Threadripper & PCIe Bus Errors

Update:

tldr: MSI is helping now, big thanks fot MSI! Called for help outside our community because everything I’ve tried so far hasn’t worked.

6 Likes

The RX 550 and Threadripper pass through is pretty much a no go. I got it to almost work once. It hard locks the machine.

Turns out my sata ssd also goes into read only mode due to errors.
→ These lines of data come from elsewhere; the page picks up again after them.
-- the merge loop, rewritten as a fold that writes findSwingA's answer at each stance's slot
theorem mergeLoop_eq_foldl (swings : List (List Int))
    (hs : swings.Pairwise (fun a b => PySem.List.pyGetD a 0 0 ≤ PySem.List.pyGetD b 0 0)) :
    ∀ (l : List (Int × List Int)) (j : Nat) (res : List (Option (List Int))),
      l.Pairwise (fun p q => PySem.List.pyGetD p.2 1 0 ≤ PySem.List.pyGetD q.2 1 0) →
      (∀ t, t < j → t < swings.length → ∀ p ∈ l, PySem.List.pyGetD (swings.getD t []) 0 0 < PySem.List.pyGetD p.2 1 0) →
      mergeLoop swings l j res
      = l.foldl (fun r p => match findSwingA p.2 swings with | some t => r.set p.1.toNat (some t) | none => r) res := by
  intro l
  induction l with
  | nil => intro j res _ _; rfl
  | cons p rest ih =>
    intro j res hpl hinv
    obtain ⟨i, s⟩ := p
    have hk := (List.pairwise_cons.mp hpl).1
    have hpl' := (List.pairwise_cons.mp hpl).2
    have hinv0 : ∀ t, t < j → t < swings.length → PySem.List.pyGetD (swings.getD t []) 0 0 < PySem.List.pyGetD s 1 0 := by
      intro t ht htl
      exact hinv t ht htl (i, s) List.mem_cons_self
    obtain ⟨hlo', hhi', _⟩ := advanceJ_spec swings (PySem.List.pyGetD s 1 0) j hinv0
    have hfind := find?_of_ptr swings (PySem.List.pyGetD s 1 0) hs
      (advanceJ swings (PySem.List.pyGetD s 1 0) j) hlo' hhi'
    show mergeLoop swings ((i, s) :: rest) j res = _
    rw [mergeLoop]
    simp only [List.foldl_cons]
    have hinv' : ∀ t, t < advanceJ swings (PySem.List.pyGetD s 1 0) j → t < swings.length →
        ∀ q ∈ rest, PySem.List.pyGetD (swings.getD t []) 0 0 < PySem.List.pyGetD q.2 1 0 := by
      intro t ht htl q hq
      exact lt_of_lt_of_le (hlo' t ht htl) (hk q hq)
    rw [ih (advanceJ swings (PySem.List.pyGetD s 1 0) j) _ hpl' hinv']
    congr 1
    rw [findSwingA_eq s swings, hfind]
    by_cases hlt : PySem.List.pyGetD s 1 0 - PySem.List.pyGetD s 0 0 < 1
    · by_cases hc : advanceJ swings (PySem.List.pyGetD s 1 0) j < swings.length ∧
          PySem.List.pyGetD (swings.getD (advanceJ swings (PySem.List.pyGetD s 1 0) j) []) 0 0 = PySem.List.pyGetD s 1 0
      · rw [if_pos ⟨hc.1, hc.2, hlt⟩, if_pos hlt, if_pos hc]
        simp
      · rw [if_neg (fun h => hc ⟨h.1, h.2.1⟩), if_pos hlt, if_neg hc]
        simp
    · rw [if_neg (fun h => hlt h.2.2), if_neg hlt]

-- writing each slot once: untouched slots keep their value …
theorem foldl_set_not_mem (f : List Int → Option (List Int)) :
    ∀ (l : List (Int × List Int)) (res : List (Option (List Int))) (idx : Nat),
      (∀ p ∈ l, p.1.toNat ≠ idx) →
      (l.foldl (fun r p => match f p.2 with | some t => r.set p.1.toNat (some t) | none => r) res)[idx]? = res[idx]? := by
  intro l
  induction l with
  | nil => simp
  | cons p t ih =>
    intro res idx hne
    simp only [List.foldl_cons]
    cases h : f p.2 with
    | none => exact ih res idx (fun q hq => hne q (List.mem_cons_of_mem _ hq))
    | some v =>
      rw [ih _ idx (fun q hq => hne q (List.mem_cons_of_mem _ hq))]
      exact List.getElem?_set_ne (hne p (List.mem_cons_self))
Yay more screenshots.

3 Likes

is there any verification that this is a serious error or needless system messages spam ??

i have applied the kernel option to ignore the aer errors and it seemed to work . but it still bugs me that these errors occurs, especially with the rate that they occur. my discussions with msi tech support about these were fruitless.

hopefully you will get further along with them .

just for refernce

the error occur on m y 1950x msi procarbon

kingston predator memory qvl

pny anarchy memory non qvl

team extreem 4133 non qvl

gtx1080

ati hd 6570

gt 610

gt 240

usb boot , sata boot. regular hdd boot .

any version of unix i have thrown at shows these errors (prox mox arch, solus, fedora, all they way upto kernel 4.13 ) … makes me wonder if they are occuring in windows and it is just hidden.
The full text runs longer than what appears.